LinkbaseDocumentCollection.ReadLinkbaseReferences(
    string ContainingDocumentUri = "http://xbrl.fasb.org/us-gaap/2018/elts/us-gaap-2018-01-31.xsd", 
    INode parentNode = { ChildNodes = [
        <link:linkbaseRef xlink:arcrole="http://www.w3.org/1999/xlink/properties/linkbase" 
                        xlink:role="http://www.xbrl.org/2003/role/definitionLinkbaseRef" 
                        xlink:type="simple" 
                        xlink:href="../elts/us-gaap-eedm-def-2018-01-31.xml" 
                        xmlns:xlink="http://www.w3.org/1999/xlink" 
                        xmlns:link="http://www.xbrl.org/2003/linkbase" />,
        <link:linkbaseRef xlink:arcrole="http://www.w3.org/1999/xlink/properties/linkbase" 
                        xlink:role="http://www.xbrl.org/2003/role/definitionLinkbaseRef" 
                        xlink:type="simple" 
                        xlink:href="http://xbrl.fasb.org/srt/2018/elts/srt-eedm1-def-2018-01-31.xml" 
                        xmlns:xlink="http://www.w3.org/1999/xlink" 
                        xmlns:link="http://www.xbrl.org/2003/linkbase" />
    ]  } )

This calls into:

private void ReadLinkbaseReference(
    string ContainingDocumentUri = "http://xbrl.fasb.org/us-gaap/2018/elts/us-gaap-2018-01-31.xsd", 
    INode LinkbaseReferenceNode = ...)

        xlinkNode.Href = "http://xbrl.fasb.org/srt/2018/elts/srt-eedm1-def-2018-01-31.xml"

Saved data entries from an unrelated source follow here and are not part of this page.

-- pv_equiv track=rewrite | github.com/saurabhsaha91/factory-city | factory_city_code.py | sort_dic
-- ===== SOURCE A (Python) =====
-- import operator
--
-- def sort_dic(d,n):
--     """
--     Sorts the dictionary in ascending order by value and returns
--     list of the top n iems as tuples
--     """
--     #
--     #lisKey = list(set(d.keys()) - set(FIX_NAMES))
--     #d = {k:d[k] for k in d if k in lisKey}
--     count = 1
--     dic = sorted(d.items(), key=operator.itemgetter(1))
--     lisDic = []
--     for k in dic:
--         lisDic.append(k)
--         if(count>n-1):
--             break
--         count+=1
--     return lisDic
-- ===== SOURCE B (Python) =====
-- import heapq, operator
--
-- def sort_dic(d, n):
--     """
--     Sorts the dictionary in ascending order by value and returns
--     list of the top n items as tuples
--     """
--     return heapq.nsmallest(n, d.items(), key=operator.itemgetter(1))
-- ===== Notes on version B (the rewrite author's own statement) =====
-- stated objective: alternative
-- what changed: B selects the n value-smallest items with a bounded heap (heapq.nsmallest) instead of fully sorting all items and truncating with a counting loop.
-- intended difference: On non-empty dicts with n <= 0, A still returns the single smallest-valued item (count starts at 1, so its loop always appends once); B returns [], the intended 'top n' for n <= 0. — e.g. on sort_dic([("a", 1)], 0): A returns [("a", 1)], B returns []
import Mathlib
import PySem

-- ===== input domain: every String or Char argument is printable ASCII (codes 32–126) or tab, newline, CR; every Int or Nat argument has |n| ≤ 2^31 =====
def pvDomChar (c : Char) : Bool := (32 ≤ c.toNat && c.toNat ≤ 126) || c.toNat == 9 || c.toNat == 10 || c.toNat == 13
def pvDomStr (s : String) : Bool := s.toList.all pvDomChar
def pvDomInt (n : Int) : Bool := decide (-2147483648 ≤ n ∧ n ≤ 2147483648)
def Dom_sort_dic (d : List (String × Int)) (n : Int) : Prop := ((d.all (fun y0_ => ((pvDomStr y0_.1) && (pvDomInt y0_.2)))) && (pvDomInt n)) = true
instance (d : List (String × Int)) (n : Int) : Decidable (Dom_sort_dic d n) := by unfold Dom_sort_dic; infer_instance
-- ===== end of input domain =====

-- B selects the n value-smallest items via heapq.nsmallest instead of A's full sort plus counting loop;
-- on non-empty input with n <= 0 A's loop still emits one item while B returns [] (stated as D_ below).


-- ===== PORT A =====
-- the for-loop over the sorted items with the count/break logic
def sortDicLoop (n : Int) : List (String × Int) → Int → List (String × Int) → List (String × Int)
  | [], _, lisDic => lisDic
  | k :: dic, count, lisDic =>
      let lisDic := lisDic ++ [k]
      if count > n - 1 then lisDic else sortDicLoop n dic (count + 1) lisDic

def sort_dic (d : List (String × Int)) (n : Int) : List (String × Int) :=
  sortDicLoop n (PySem.List.sorted d (fun kv => kv.2)) 1 []

-- ===== PORT B =====
-- heapq.nsmallest(n, items, key) = sorted(items, key=key)[:max(n,0)] (its documented contract)
def sort_dic_alt (d : List (String × Int)) (n : Int) : List (String × Int) :=
  (PySem.List.sorted d (fun kv => kv.2)).take n.toNat

-- ===== PRECONDITION & SPEC =====
-- On non-empty d with n ≤ 0, A returns the single smallest-valued item (its count starts at 1 so the
-- loop always appends once); B returns [], the intended 'top n' result for n ≤ 0.
def D_sort_dic (d : List (String × Int)) (n : Int) : Prop := n < 1 ∧ d ≠ []
instance (d : List (String × Int)) (n : Int) : Decidable (D_sort_dic d n) := by unfold D_sort_dic; infer_instance

def Spec_sort_dic (d : List (String × Int)) (n : Int) (out : List (String × Int)) : Prop :=
  ¬ D_sort_dic d n → out = sort_dic_alt d n
instance (d : List (String × Int)) (n : Int) (out : List (String × Int)) : Decidable (Spec_sort_dic d n out) := by unfold Spec_sort_dic; infer_instance

def pvDiffWitness_sort_dic : (List (String × Int)) × Int := ([("a", 1)], 0)
def pvDiffWitnessOut_sort_dic : (List (String × Int)) × (List (String × Int)) := ([("a", 1)], [])

-- ===== CLAIM (what is proved, stated in full; the proofs are below) =====
def Claim_unchanged_sort_dic : Prop := ∀ (d : List (String × Int)) (n : Int), Dom_sort_dic d n → Spec_sort_dic d n (sort_dic d n)
def Claim_changed_sort_dic : Prop := Dom_sort_dic (pvDiffWitness_sort_dic.1) (pvDiffWitness_sort_dic.2) ∧ D_sort_dic (pvDiffWitness_sort_dic.1) (pvDiffWitness_sort_dic.2) ∧ sort_dic (pvDiffWitness_sort_dic.1) (pvDiffWitness_sort_dic.2) = pvDiffWitnessOut_sort_dic.1 ∧ sort_dic_alt (pvDiffWitness_sort_dic.1) (pvDiffWitness_sort_dic.2) = pvDiffWitnessOut_sort_dic.2 ∧ pvDiffWitnessOut_sort_dic.1 ≠ pvDiffWitnessOut_sort_dic.2
def Claim_exact_sort_dic : Prop := ∀ (d : List (String × Int)) (n : Int), Dom_sort_dic d n → D_sort_dic d n → sort_dic d n ≠ sort_dic_alt d n

-- ===== LEMMAS AND PROOFS =====
-- A's loop over any list takes exactly the first (n - count + 1) elements when count ≤ n
theorem sortDicLoop_take (n : Int) (dic : List (String × Int)) :
    ∀ (count : Int) (acc : List (String × Int)), count ≤ n →
      sortDicLoop n dic count acc = acc ++ dic.take (n - count + 1).toNat := by
  induction dic with
  | nil => intro count acc _; simp [sortDicLoop]
  | cons k rest ih =>
      intro count acc hcn
      simp only [sortDicLoop]
      by_cases h : count > n - 1
      · have hcount : count = n := by omega
        have h1 : (n - count + 1).toNat = 1 := by omega
        simp [h, h1]
      · have h2 : (n - count + 1).toNat = (n - (count + 1) + 1).toNat + 1 := by omega
        rw [if_neg h, ih (count + 1) (acc ++ [k]) (by omega), h2]
        simp

-- ===== VERDICT (by name: the statement is the Claim_ definition above) =====
theorem sort_dic_spec : Claim_unchanged_sort_dic := by
  intro d n _ hnD
  unfold D_sort_dic at hnD
  unfold sort_dic sort_dic_alt
  by_cases hd : d = []
  · subst hd; simp [sortDicLoop, PySem.List.sorted]
  · have hn : 1 ≤ n := by by_contra h; exact hnD ⟨by omega, hd⟩
    rw [sortDicLoop_take n _ 1 [] hn]
    have h : (n - 1 + 1) = n := by omega
    rw [h]
    simp

theorem sort_dic_changed : Claim_changed_sort_dic := by unfold Claim_changed_sort_dic; decide

theorem sort_dic_tight : Claim_exact_sort_dic := by
  intro d n _ hD
  obtain ⟨hn, hd⟩ := hD
  unfold sort_dic sort_dic_alt
  have h0 : n.toNat = 0 := by omega
  rw [h0, List.take_zero]
  have hne : PySem.List.sorted d (fun kv => kv.2) ≠ [] := by
    rw [Ne, PySem.List.sorted_eq_nil_iff]; exact hd
  cases hs : PySem.List.sorted d (fun kv => kv.2) with
  | nil => exact absurd hs hne
  | cons k rest =>
      simp only [sortDicLoop]
      rw [if_pos (by omega)]
      simp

private string GetFullLinkbasePath(string ContainingDocumentUri, string LinkbaseDocFilename)
    LinkbaseDocFilename = "http://xbrl.fasb.org/srt/2018/elts/srt-eedm1-def-2018-01-31.xml"
    DocumentPath = "http://xbrl.fasb.org/us-gaap/2018/elts/"
    // Constructs an invalid path:
            FullPath = DocumentPath + LinkbaseDocFilename;

Then the exception is thrown in the LinkbaseDocument constructor:

internal LinkbaseDocument(string ContainingDocumentUri, string DocumentPath)
    thisLinkbasePath = "http://xbrl.fasb.org/us-gaap/2018/elts/http://xbrl.fasb.org/srt/2018/elts/srt-eedm1-def-2018-01-31.xml"
    // Fails:
    thisXmlDocument.Load(thisLinkbasePath);

I am new to XBRL and Gepsio, so I'm uncertain where best to make the fix. However it does seem clear that the concatenation shouldn't happen between two absolute URIs. I suspect that GetFullLinkbasePath should check if the LinkbaseDocFilename is an absolute URI and simply return that if it is.

I will continue to investigate and submit a pull request if I can get it to work. Any direction is welcome.

jfoshee commented 5 years ago

Now I see this issue was resolved in the develop branch with commit e9bf15aacca5a002c891a35b3e417835f83eb52f

Anything preventing this from merging to master and being released? This should close this issue and #22.

I do have a coding question: The use of System.Uri seems conspicuously absent from GetFullLinkbasePath(). Is there a reason to hand-parse URIs as opposed to using System.Uri? For example, the code will break again as more schemas are moved to https.

An alternative to

if (LinkbaseDocFilename.StartsWith("http://") == true)

may be

if (Uri.IsWellFormedUriString(LinkbaseDocFilename, UriKind.Absolute))

Similarly it seems strange to use System.IO.Path.DirectorySeparatorChar as that will cause the code to work differently on *nix versus Windows for the same xml.